The remainingReduceJobs
and remainingMapJobs
variables store the number of remaining Reduce and Map jobs, respectively. The initial value of remaining Map jobs is set to the number of input files, as there is one Map task per input file. However, the initial value of remaining Reduce jobs should not be based on the total number of Reduce tasks given to the coordinator. Instead, it should be dynamically determined based on the actual number of Reduce tasks required. This is because in some cases, there would be no key in the input data that would be written to a Map output file of a particular Reduce number. Therefore, based on this implementation, the number of Reduce jobs that would be processed would be less than the total number of Reduce jobs provided initially to the coordinator. The reduceInputFiles
map helps handle this situation. It keeps track of the input files associated with each Reduce task. Whenever a new key is added to this map, the number of Reduce tasks is incremented.
The way reduceInputFiles
works is, after the completion of each Map task, indicated by the invocation of JobDone
with a Map task, the program goes through the provided output files from the Map task and extracts the last number from each filename. As discussed in the naming format above, this number represents the corresponding reduce task number. This is then used to populate reduceInputFiles
, associating each reduce task number with its respective files. Below is a code snippet depicting this:
for _, file := range args.OutputFiles {
reduceNumber, err := strconv.Atoi(string(file[len(file)-1]))
if err != nil {
fmt.Println("Given file name does not satisfy the required format. File name should end with the reduce task number")
}
_, reduceNumberExists := c.reduceInputFiles[reduceNumber]
if !reduceNumberExists {
c.reduceInputFiles[reduceNumber] = make(map[string]bool)

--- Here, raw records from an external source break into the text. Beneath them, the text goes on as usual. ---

-- pv_equiv track=rewrite | github.com/findaikichi-hub/ai-company-devcrew-jp | 01_original_source/devCrew_s_upstream/tools/ai_reasoning/chain_of_thought.py | _has_contradictions
-- ===== SOURCE A (Python) =====
-- from typing import List, Dict, Any, Optional, Callable
--
-- def _has_contradictions(thoughts: List[str]) -> bool:
--     """Check for contradictions in thoughts."""
--     # Simple contradiction detection
--     contradiction_pairs = [
--         ("yes", "no"),
--         ("true", "false"),
--         ("should", "should not"),
--         ("will", "will not")
--     ]
--
--     for i, thought in enumerate(thoughts):
--         for j, other_thought in enumerate(thoughts[i+1:], start=i+1):
--             for pos, neg in contradiction_pairs:
--                 if pos in thought and neg in other_thought:
--                     return True
--                 if neg in thought and pos in other_thought:
--                     return True
--
--     return False
-- ===== SOURCE B (Python) =====
-- def _has_contradictions(thoughts):
--     """Check for contradictions in thoughts (single pass over the list)."""
--     contradiction_pairs = [
--         ("yes", "no"),
--         ("true", "false"),
--         ("should", "should not"),
--         ("will", "will not")
--     ]
--     seen = set()  # keywords contained in some earlier thought
--     for thought in thoughts:
--         for pos, neg in contradiction_pairs:
--             if (pos in seen and neg in thought) or (neg in seen and pos in thought):
--                 return True
--         for pos, neg in contradiction_pairs:
--             if pos in thought:
--                 seen.add(pos)
--             if neg in thought:
--                 seen.add(neg)
--     return False
-- ===== Notes on version B (the rewrite author's own statement) =====
-- stated objective: faster
-- what changed: Replaced the quadratic all-pairs scan with a single pass that keeps a set of keywords already seen in earlier thoughts and checks each thought against that set.
import Mathlib
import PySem

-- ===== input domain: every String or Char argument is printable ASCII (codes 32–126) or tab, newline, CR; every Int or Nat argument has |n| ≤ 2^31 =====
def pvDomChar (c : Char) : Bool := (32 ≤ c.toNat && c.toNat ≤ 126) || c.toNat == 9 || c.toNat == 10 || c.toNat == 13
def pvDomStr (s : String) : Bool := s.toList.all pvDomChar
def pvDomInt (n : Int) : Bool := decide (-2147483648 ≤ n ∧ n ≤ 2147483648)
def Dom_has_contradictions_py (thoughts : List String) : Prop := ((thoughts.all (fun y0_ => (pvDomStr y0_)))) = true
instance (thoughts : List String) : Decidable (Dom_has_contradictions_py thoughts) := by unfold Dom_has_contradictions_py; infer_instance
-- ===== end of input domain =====

-- B is one pass keeping the set of keywords seen in earlier thoughts (O(n·k) vs A's O(n²·k) substring checks).
-- ===== PORT A =====
-- A: for each thought, scan every later thought for a (pos, neg) contradiction pair (either direction).
def pvPairs : List (String × String) :=
  [("yes", "no"), ("true", "false"), ("should", "should not"), ("will", "will not")]

-- the inner pair loop of A: 'pos in thought and neg in other' or 'neg in thought and pos in other'
def pvCross (t o : String) : Bool :=
  pvPairs.any fun pn =>
    (PySem.Str.isIn pn.1 t && PySem.Str.isIn pn.2 o) ||
    (PySem.Str.isIn pn.2 t && PySem.Str.isIn pn.1 o)

def has_contradictions_py (thoughts : List String) : Bool :=
  match thoughts with
  | [] => false
  | t :: rest => rest.any (pvCross t) || has_contradictions_py rest

-- ===== PORT B =====
-- B: one pass; 'seen' is the set of keywords contained in some earlier thought.
def pvHit (seen : PySem.Set String) (t : String) : Bool :=
  pvPairs.any fun pn =>
    (PySem.Set.contains seen pn.1 && PySem.Str.isIn pn.2 t) ||
    (PySem.Set.contains seen pn.2 && PySem.Str.isIn pn.1 t)

-- body of B's second pair loop: conditionally add both keywords of one pair
def pvStep (t : String) (s : PySem.Set String) (pn : String × String) : PySem.Set String :=
  let s1 := if PySem.Str.isIn pn.1 t then PySem.Set.add s pn.1 else s
  if PySem.Str.isIn pn.2 t then PySem.Set.add s1 pn.2 else s1

def pvUpd (seen : PySem.Set String) (t : String) : PySem.Set String :=
  pvPairs.foldl (pvStep t) seen

def pvBLoop (seen : PySem.Set String) (thoughts : List String) : Bool :=
  match thoughts with
  | [] => false
  | t :: rest => pvHit seen t || pvBLoop (pvUpd seen t) rest

def has_contradictions_py_alt (thoughts : List String) : Bool :=
  pvBLoop PySem.Set.empty thoughts

-- ===== PRECONDITION & SPEC =====
def Spec_has_contradictions_py (thoughts : List String) (out : Bool) : Prop := out = has_contradictions_py_alt thoughts
instance (thoughts : List String) (out : Bool) : Decidable (Spec_has_contradictions_py thoughts out) := by unfold Spec_has_contradictions_py; infer_instance

-- ===== CLAIM (what is proved, stated in full; the proofs are below) =====
def Claim_equal_has_contradictions_py : Prop := ∀ (thoughts : List String), Dom_has_contradictions_py thoughts → Spec_has_contradictions_py thoughts (has_contradictions_py thoughts)

-- ===== LEMMAS AND PROOFS =====

lemma pv_contains_step (seen : PySem.Set String) (t k : String) (pn : String × String) :
    PySem.Set.contains (pvStep t seen pn) k = true ↔
    PySem.Set.contains seen k = true ∨
      (k = pn.1 ∧ PySem.Str.isIn pn.1 t = true) ∨ (k = pn.2 ∧ PySem.Str.isIn pn.2 t = true) := by
  rcases Bool.eq_false_or_eq_true (PySem.Str.isIn pn.1 t) with h1 | h1 <;>
    rcases Bool.eq_false_or_eq_true (PySem.Str.isIn pn.2 t) with h2 | h2 <;>
      simp only [PySem.Str.isIn_eq] at h1 h2 <;>
      simp [pvStep, h1, h2, PySem.Set.contains_iff, PySem.Set.mem_add] <;> tauto

lemma pv_contains_foldl_upd (ps : List (String × String)) (seen : PySem.Set String)
    (t k : String) :
    PySem.Set.contains (ps.foldl (pvStep t) seen) k = true ↔
    PySem.Set.contains seen k = true ∨
      ∃ pn ∈ ps, (k = pn.1 ∧ PySem.Str.isIn pn.1 t = true) ∨
                 (k = pn.2 ∧ PySem.Str.isIn pn.2 t = true) := by
  induction ps generalizing seen with
  | nil => simp
  | cons pn ps ih =>
    simp only [List.foldl_cons, ih, pv_contains_step, List.exists_mem_cons_iff]
    exact or_assoc

lemma pv_contains_upd (seen : PySem.Set String) (t k : String) :
    PySem.Set.contains (pvUpd seen t) k = true ↔
    PySem.Set.contains seen k = true ∨
      ∃ pn ∈ pvPairs, (k = pn.1 ∧ PySem.Str.isIn pn.1 t = true) ∨
                      (k = pn.2 ∧ PySem.Str.isIn pn.2 t = true) := by
  unfold pvUpd
  exact pv_contains_foldl_upd pvPairs seen t k

-- turn the per-keyword iff into a Bool equation
lemma pv_upd_one (seen : PySem.Set String) (t k : String)
    (h : PySem.Set.contains (pvUpd seen t) k = true ↔
         PySem.Set.contains seen k = true ∨ PySem.Str.isIn k t = true) :
    PySem.Set.contains (pvUpd seen t) k =
      (PySem.Set.contains seen k || PySem.Str.isIn k t) := by
  cases hc : PySem.Set.contains seen k <;> cases hi : PySem.Str.isIn k t <;> simp_all

-- two small Boolean shuffles (checked by decide)
lemma pv_grp : ∀ (c1 a1 b1 c2 a2 b2 : Bool),
    ((c1 || a1) && b1 || (c2 || a2) && b2) =
    ((c1 && b1 || c2 && b2) || (a1 && b1 || a2 && b2)) := by decide

lemma pv_sh : ∀ (x1 y1 x2 y2 x3 y3 x4 y4 : Bool),
    ((x1 || y1) || ((x2 || y2) || ((x3 || y3) || (x4 || y4)))) =
    ((x1 || (x2 || (x3 || x4))) || (y1 || (y2 || (y3 || y4)))) := by decide

lemma pv_hit_upd (seen : PySem.Set String) (t o : String) :
    pvHit (pvUpd seen t) o = (pvHit seen o || pvCross t o) := by
  have hy := pv_upd_one seen t "yes" (by rw [pv_contains_upd]; simp [pvPairs])
  have hn := pv_upd_one seen t "no" (by rw [pv_contains_upd]; simp [pvPairs])
  have ht := pv_upd_one seen t "true" (by rw [pv_contains_upd]; simp [pvPairs])
  have hf := pv_upd_one seen t "false" (by rw [pv_contains_upd]; simp [pvPairs])
  have hs := pv_upd_one seen t "should" (by rw [pv_contains_upd]; simp [pvPairs])
  have hsn := pv_upd_one seen t "should not" (by rw [pv_contains_upd]; simp [pvPairs])
  have hw := pv_upd_one seen t "will" (by rw [pv_contains_upd]; simp [pvPairs])
  have hwn := pv_upd_one seen t "will not" (by rw [pv_contains_upd]; simp [pvPairs])
  simp only [pvHit, pvCross, pvPairs, List.any_cons, List.any_nil, Bool.or_false,
    hy, hn, ht, hf, hs, hsn, hw, hwn]
  simp only [pv_grp]
  exact pv_sh _ _ _ _ _ _ _ _

lemma pv_bLoop_iff (l : List String) : ∀ seen,
    pvBLoop seen l = true ↔ (∃ o ∈ l, pvHit seen o = true) ∨ has_contradictions_py l = true := by
  induction l with
  | nil => intro seen; simp [pvBLoop, has_contradictions_py]
  | cons t rest ih =>
    intro seen
    simp only [pvBLoop, has_contradictions_py, Bool.or_eq_true, ih, pv_hit_upd,
      List.any_eq_true, List.exists_mem_cons_iff, and_or_left, exists_or]
    simp only [← or_assoc]

lemma pv_hit_empty (o : String) : pvHit PySem.Set.empty o = false := by
  simp [pvHit, pvPairs, PySem.Set.empty]

-- ===== VERDICT (by name: the statement is the Claim_ definition above) =====
theorem has_contradictions_py_spec : Claim_equal_has_contradictions_py := by
  intro thoughts _
  unfold Spec_has_contradictions_py has_contradictions_py_alt
  have h := pv_bLoop_iff thoughts PySem.Set.empty
  simp only [pv_hit_empty, Bool.false_eq_true, and_false, exists_false, false_or] at h
  cases hA : has_contradictions_py thoughts <;>
    cases hB : pvBLoop PySem.Set.empty thoughts <;> simp_all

c.remainingReduceJobs += 1
}
c.reduceInputFiles[reduceNumber][file] = true
}
The addReduceJobs
flag is used to determine when Reduce jobs should be added to the jobs
channel. It is initially set to true
, and Reduce jobs are added only when remainingMapJobs == 0 && addReduceJobs
is true. After adding the Reduce jobs, the flag is set to false
.
Now let’s discuss fault tolerance. When a job is sent to a worker, it is added to the inProgressJobs
map. When JobDone
is called, the completed job is removed from the map. In the GetJob
method, when a job is taken from the channel, a new goroutine is spawned. This goroutine waits for 10 seconds and then checks if the job is still in progress. If it is, it means the worker did not finish the job within the expected timeframe. In such cases, the goroutine puts the job back into the channel so that it can be assigned to another worker. Here’s the improved implementation:
func (c *Coordinator) GetJob(_, reply *GetJobReply) error {
for {
select {
case job := <-c.jobs:
reply.Job = job.job
reply.InputFiles = job.inputFiles
reply.TaskNumber = job.jobNumber
reply.NReduce = c.nReduce
c.mu.Lock()
c.inProgressJobs[job.job][job.jobNumber] = job
c.mu.Unlock()
go func(job Job, taskNumber int) {
time.Sleep(10 * time.Second)
c.mu.Lock()
jobToCheck := c.inProgressJobs[job][taskNumber]
c.mu.Unlock()
if len(jobToCheck.inputFiles) > 0 {
c.jobs <- jobToCheck
}
}(job.job, job.jobNumber)
return nil
default:
if c.Done() {
reply.Job = Exit
reply.InputFiles = []string{""}
reply.TaskNumber = 0
reply.NReduce = c.nReduce
return nil
}
}
}
}
As all the requests are handled concurrently, all shared data was protected by Locks to avoid conflicts.
Conclusion
This blog post presented the implementation of a distributed Map Reduce system using Go, which is the first lab assignment for the MIT 6.5840 (Distributed Systems) course. The key focus in this implementation was concurrency and fault tolerance of the system. The workers and the coordinator work independently as separate programs. The coordinator is designed for concurrently handling multiple workers and also handles fault tolerance in cases where a worker does not complete the job in the expected timeframe.